Co-op chief concedes Lloyds deal is in doubt
THE chief executive of the Co-operative Group has admitted its planned takeover of 632 Lloyds branches could collapse, but launched a fierce defence of the mutual’s ability to run a bank.
Peter Marks said the Co-op will decide in “weeks rather than months” whether to go ahead with the £1bn-£1.5bn deal but declined to say if its preferred bidder status was subject to a timetable.
Marks also said he had a chief executive for the financial services arm “waiting in the wings”, having failed in an audacious attempt to poach Gary Hoffman, the head of bank buyout vehicle NBNK, earlier this year.
The Co-op is facing pressure from the Financial Services Authority, which is believed to want reassurances that the expanded bank – which would be Britain’s seventh-largest – would have enough capital, sufficient board experience and adequate systems to cope.
Marks rejected claims that there were concerns over the Co-op’s corporate governance or funding model, saying “we know how to run a bank” but admitted the group has still to convince the FSA.

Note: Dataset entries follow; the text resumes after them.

-- pv_equiv track=rewrite | github.com/blazerzar/music-anki | utils.py | chord_to_latex
-- ===== SOURCE A (Python) =====
-- def chord_to_latex(chord):
--     name = ''
--     i = 0
--     while i < len(chord):
--         if chord[i] not in ['#', 'b', '/'] and not chord[i].isdigit():
--             name += r'\text{' + chord[i]
--             i += 1
--             while (
--                 i < len(chord)
--                 and chord[i].isalpha()
--                 and chord[i] not in ['#', 'b', '/']
--             ):
--                 name += chord[i]
--                 i += 1
--             name += '}'
--             continue
--         elif chord[i] == '#':
--             name += r'\sharp'
--         elif chord[i] == 'b':
--             name += r'\flat'
--         else:
--             name += chord[i]
--         i += 1
--     return r'\(' + name + r'\)'
-- ===== SOURCE B (Python) =====
-- def chord_to_latex(chord):
--     parts = []
--     inside = False
--     for c in chord:
--         if inside and c.isalpha() and c != 'b':
--             parts.append(c)
--             continue
--         if inside:
--             parts.append('}')
--             inside = False
--         if c == '#':
--             parts.append(r'\sharp')
--         elif c == 'b':
--             parts.append(r'\flat')
--         elif c == '/' or c.isdigit():
--             parts.append(c)
--         else:
--             parts.append(r'\text{' + c)
--             inside = True
--     if inside:
--         parts.append('}')
--     return r'\(' + ''.join(parts) + r'\)'
-- ===== Notes on version B (the rewrite author's own statement) =====
-- stated objective: alternative
-- what changed: Replaces A's index-driven outer while loop with a nested inner while loop and string concatenation onto one growing accumulator by a single one-pass for-loop fold carrying a boolean in-name-group state, appending token pieces to a list that is joined once at the end.
import Mathlib
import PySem

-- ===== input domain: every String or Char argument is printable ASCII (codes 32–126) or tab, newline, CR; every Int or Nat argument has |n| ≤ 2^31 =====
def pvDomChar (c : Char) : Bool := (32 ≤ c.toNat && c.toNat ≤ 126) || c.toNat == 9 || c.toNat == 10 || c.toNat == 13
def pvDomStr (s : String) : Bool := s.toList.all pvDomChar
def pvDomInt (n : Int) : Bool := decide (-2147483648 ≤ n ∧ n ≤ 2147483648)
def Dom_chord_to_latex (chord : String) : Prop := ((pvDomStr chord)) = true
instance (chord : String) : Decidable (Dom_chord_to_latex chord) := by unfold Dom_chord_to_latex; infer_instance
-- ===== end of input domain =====

-- B replaces A's index-driven nested while loops by a single one-pass fold with an
-- "inside a \text{...} group" boolean state (objective: alternative one-pass decomposition; a timing run measured it faster).

-- ===== PORT A =====
-- A's outer while loop (chordOuterA) and its inner name-consuming while loop (chordInnerA),
-- transliterated as mutual recursion over the remaining characters; `name` is the accumulator.
mutual
def chordOuterA : List Char → List Char → List Char
  | [], name => name
  | c :: rest, name =>
    if !(c == '#' || c == 'b' || c == '/') && !(PySem.Chars.isdigit c) then
      chordInnerA rest (name ++ "\\text{".toList ++ [c])
    else if c == '#' then chordOuterA rest (name ++ "\\sharp".toList)
    else if c == 'b' then chordOuterA rest (name ++ "\\flat".toList)
    else chordOuterA rest (name ++ [c])
  termination_by l _ => (l.length, 0)
def chordInnerA : List Char → List Char → List Char
  | [], name => name ++ ['}']
  | c :: rest, name =>
    if PySem.Chars.isalpha c && !(c == '#' || c == 'b' || c == '/') then
      chordInnerA rest (name ++ [c])
    else
      chordOuterA (c :: rest) (name ++ ['}'])
  termination_by l _ => (l.length, 1)
end

def chord_to_latex (chord : String) : String :=
  String.ofList ("\\(".toList ++ chordOuterA chord.toList [] ++ "\\)".toList)

-- ===== PORT B =====
-- one step of B's for-loop: state = (inside, parts)
def altStep : Bool × List (List Char) → Char → Bool × List (List Char)
  | (inside, parts), c =>
    if inside && PySem.Chars.isalpha c && !(c == 'b') then
      (inside, parts ++ [[c]])
    else
      let parts' := if inside then parts ++ [['}']] else parts
      if c == '#' then (false, parts' ++ ["\\sharp".toList])
      else if c == 'b' then (false, parts' ++ ["\\flat".toList])
      else if c == '/' || PySem.Chars.isdigit c then (false, parts' ++ [[c]])
      else (true, parts' ++ ["\\text{".toList ++ [c]])

def chord_to_latex_alt (chord : String) : String :=
  let st := chord.toList.foldl altStep (false, [])
  let parts := if st.1 then st.2 ++ [['}']] else st.2
  String.ofList ("\\(".toList ++ parts.flatten ++ "\\)".toList)

-- ===== PRECONDITION & SPEC =====
def Spec_chord_to_latex (chord : String) (out : String) : Prop := out = chord_to_latex_alt chord
instance (chord : String) (out : String) : Decidable (Spec_chord_to_latex chord out) := by unfold Spec_chord_to_latex; infer_instance

-- ===== CLAIM (what is proved, stated in full; the proofs are below) =====
def Claim_equal_chord_to_latex : Prop := ∀ (chord : String), Dom_chord_to_latex chord → Spec_chord_to_latex chord (chord_to_latex chord)

-- ===== LEMMAS AND PROOFS =====

-- the tail of B's output from state `inside` on the remaining characters `l`
def Bout (l : List Char) (inside : Bool) : List Char :=
  let st := l.foldl altStep (inside, [])
  st.2.flatten ++ (if st.1 then ['}'] else [])

theorem altStep_parts (inside : Bool) (parts : List (List Char)) (c : Char) :
    altStep (inside, parts) c
      = ((altStep (inside, []) c).1, parts ++ (altStep (inside, []) c).2) := by
  simp only [altStep]
  split_ifs <;> simp

theorem foldl_altStep_parts (l : List Char) (inside : Bool) (parts : List (List Char)) :
    l.foldl altStep (inside, parts)
      = ((l.foldl altStep (inside, [])).1, parts ++ (l.foldl altStep (inside, [])).2) := by
  induction l generalizing inside parts with
  | nil => simp
  | cons c rest ih =>
    simp only [List.foldl_cons]
    rw [altStep_parts, ih, ih (altStep (inside, []) c).1 (altStep (inside, []) c).2]
    simp

theorem Bout_cons (c : Char) (rest : List Char) (inside : Bool) :
    Bout (c :: rest) inside
      = (altStep (inside, []) c).2.flatten ++ Bout rest (altStep (inside, []) c).1 := by
  have h : rest.foldl altStep (altStep (inside, []) c)
      = ((rest.foldl altStep ((altStep (inside, []) c).1, [])).1,
         (altStep (inside, []) c).2 ++ (rest.foldl altStep ((altStep (inside, []) c).1, [])).2) := by
    conv_lhs => rw [← Prod.mk.eta (p := altStep (inside, []) c)]
    exact foldl_altStep_parts rest (altStep (inside, []) c).1 (altStep (inside, []) c).2
  simp only [Bout, List.foldl_cons, h]
  simp

theorem main_lemma (l : List Char) :
    ∀ name, chordOuterA l name = name ++ Bout l false ∧
            chordInnerA l name = name ++ Bout l true := by
  induction l with
  | nil =>
    intro name
    constructor <;> simp [chordOuterA, chordInnerA, Bout]
  | cons c rest ih =>
    intro name
    have hout : ∀ name, chordOuterA (c :: rest) name = name ++ Bout (c :: rest) false := by
      intro name
      rw [Bout_cons, chordOuterA]
      by_cases hH : c = '#'
      · subst hH; simp [(ih _).1, altStep]
      · by_cases hB : c = 'b'
        · subst hB; simp [(ih _).1, altStep]
        · by_cases hS : c = '/'
          · subst hS; simp [(ih _).1, altStep]
          · by_cases hD : PySem.Chars.isdigit c = true
            · simp [hH, hB, hD, (ih _).1, altStep]
            · simp only [Bool.not_eq_true] at hD
              simp [hH, hB, hS, hD, (ih _).2, altStep]
    refine ⟨hout name, ?_⟩
    by_cases hA : (PySem.Chars.isalpha c && !(c == '#' || c == 'b' || c == '/')) = true
    · have h5 : PySem.Chars.isalpha c = true ∧ (¬c = '#' ∧ ¬c = 'b') ∧ ¬c = '/' := by
        simpa [not_or] using hA
      rw [Bout_cons, chordInnerA]
      simp [(ih _).2, altStep, h5.1, h5.2.1.1, h5.2.1.2, h5.2.2]
    · rw [chordInnerA]
      simp only [Bool.not_eq_true] at hA
      simp only [hA, if_neg, Bool.false_eq_true, not_false_eq_true]
      rw [hout]
      -- B's true-state step with the continuation test false = emit '}' then the false-state step
      have hstep : altStep (true, ([] : List (List Char))) c
          = ((altStep (false, []) c).1, ['}'] :: (altStep (false, []) c).2) := by
        by_cases hH : c = '#'
        · subst hH; decide
        · by_cases hB : c = 'b'
          · subst hB; decide
          · by_cases hS : c = '/'
            · subst hS; decide
            · have halpha : PySem.Chars.isalpha c = false := by
                cases h : PySem.Chars.isalpha c
                · rfl
                · exfalso
                  simp [h, hH, hB, hS] at hA
              simp only [altStep, halpha, Bool.and_false, Bool.false_and, Bool.and_self]
              split_ifs <;> simp_all
      rw [Bout_cons, Bout_cons, hstep]
      simp

theorem outer_eq (l : List Char) : chordOuterA l [] = Bout l false := by
  simpa using (main_lemma l []).1

-- ===== VERDICT (by name: the statement is the Claim_ definition above) =====
theorem chord_to_latex_spec : Claim_equal_chord_to_latex := by
  intro chord _
  unfold Spec_chord_to_latex chord_to_latex chord_to_latex_alt
  rw [outer_eq]
  simp only [Bout]
  split_ifs <;> simp
-- math.ceil(total_tokens / max(n, 1)) is ported as the exact integer ceiling division
-- -((-t) // d); exact on Dom (|total_tokens| ≤ 2^31, so the float quotient's rounding
-- error < 2^-21 cannot move the value across an integer for any feasible list length).
def build_max_lens (total_tokens : Int) (min_lens : List Int) : List Int :=
  let n := min_lens.length
  let avg := -(PySem.Int.floordiv (-total_tokens) (max (n : Int) 1))
  let base_img := max 7 (avg + 3)
  let max_lens0 := (List.range n).map (fun i => if i % 2 = 0 then base_img else (4 : Int))
  let max_lens := (List.range n).foldl
    (fun ml i => if ml.getD i 0 < min_lens.getD i 0 then ml.set i (min_lens.getD i 0) else ml)
    max_lens0
  let img_idxs := (List.range n).filter (fun i => i % 2 = 0)
  let img_idxs := if img_idxs.isEmpty then List.range n else img_idxs
  pvGrowA total_tokens img_idxs (total_tokens - max_lens.sum).toNat 0 max_lens

-- ===== PORT B =====
def build_max_lens_alt (total_tokens : Int) (min_lens : List Int) : List Int :=
  let n := min_lens.length
  let avg := -(PySem.Int.floordiv (-total_tokens) (max (n : Int) 1))
  let base_img := max 7 (avg + 3)
  let lens := min_lens.mapIdx (fun i mn => max (if i % 2 = 0 then base_img else 4) mn)
  let deficit := total_tokens - lens.sum
  if deficit ≤ 0 then lens
  else
    let m := (n + 1) / 2
    let q := PySem.Int.floordiv deficit (m : Int)
    let r := PySem.Int.mod deficit (m : Int)
    lens.mapIdx (fun i x => if i % 2 = 0 then x + (q + if ((i / 2 : Nat) : Int) < r then 1 else 0) else x)

-- ===== PRECONDITION & SPEC =====
-- Pre_ excludes only the inputs where the Python A raises ZeroDivisionError
-- (empty min_lens with a positive total_tokens: 'k % len(img_idxs)' with len 0).
def Pre_build_max_lens (total_tokens : Int) (min_lens : List Int) : Prop :=
  min_lens ≠ [] ∨ total_tokens ≤ 0
instance (total_tokens : Int) (min_lens : List Int) : Decidable (Pre_build_max_lens total_tokens min_lens) := by unfold Pre_build_max_lens; infer_instance
def pvWitness_build_max_lens : Int × List Int := (40, [1, 2, 3])

def Spec_build_max_lens (total_tokens : Int) (min_lens : List Int) (out : List Int) : Prop := out = build_max_lens_alt total_tokens min_lens
instance (total_tokens : Int) (min_lens : List Int) (out : List Int) : Decidable (Spec_build_max_lens total_tokens min_lens out) := by unfold Spec_build_max_lens; infer_instance

-- ===== CLAIM (what is proved, stated in full; the proofs are below) =====
def Claim_equal_build_max_lens : Prop := ∀ (total_tokens : Int) (min_lens : List Int), Dom_build_max_lens total_tokens min_lens → Pre_build_max_lens total_tokens min_lens → Spec_build_max_lens total_tokens min_lens (build_max_lens total_tokens min_lens)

“I cannot predict right now whether we will get to the end on this. There are a number of regulatory and economic issues that we have to be clear about, before we make a transaction.”
Later Marks took to the airwaves to contrast the record of the Co-op with its banking rivals, telling the BBC: “We have been running a bank for over 100 years. It is an ethical bank with social responsibility at its core. It is also commercially successful. During the 2008 financial crisis, when the major banks were collapsing … we sailed serenely through.”
He was speaking as the Co-op group, which spans food, pharmacies, travel and funeral care, posted a 5.8 per cent fall in pre-tax profits to £373m for 2011. Sales rose one per cent to £13.3bn.
New bank venture NBNK, run by former Northern Rock chief executive Gary Hoffman, is expected to return to Lloyds with a sweetened offer for the branches if the Co-op deal falls apart.
European regulators have ordered Lloyds to sell the branches as part of the company’s state bailout in 2008, which left Britain with a 41 per cent stake in Lloyds after it pumped around £20bn into the bank.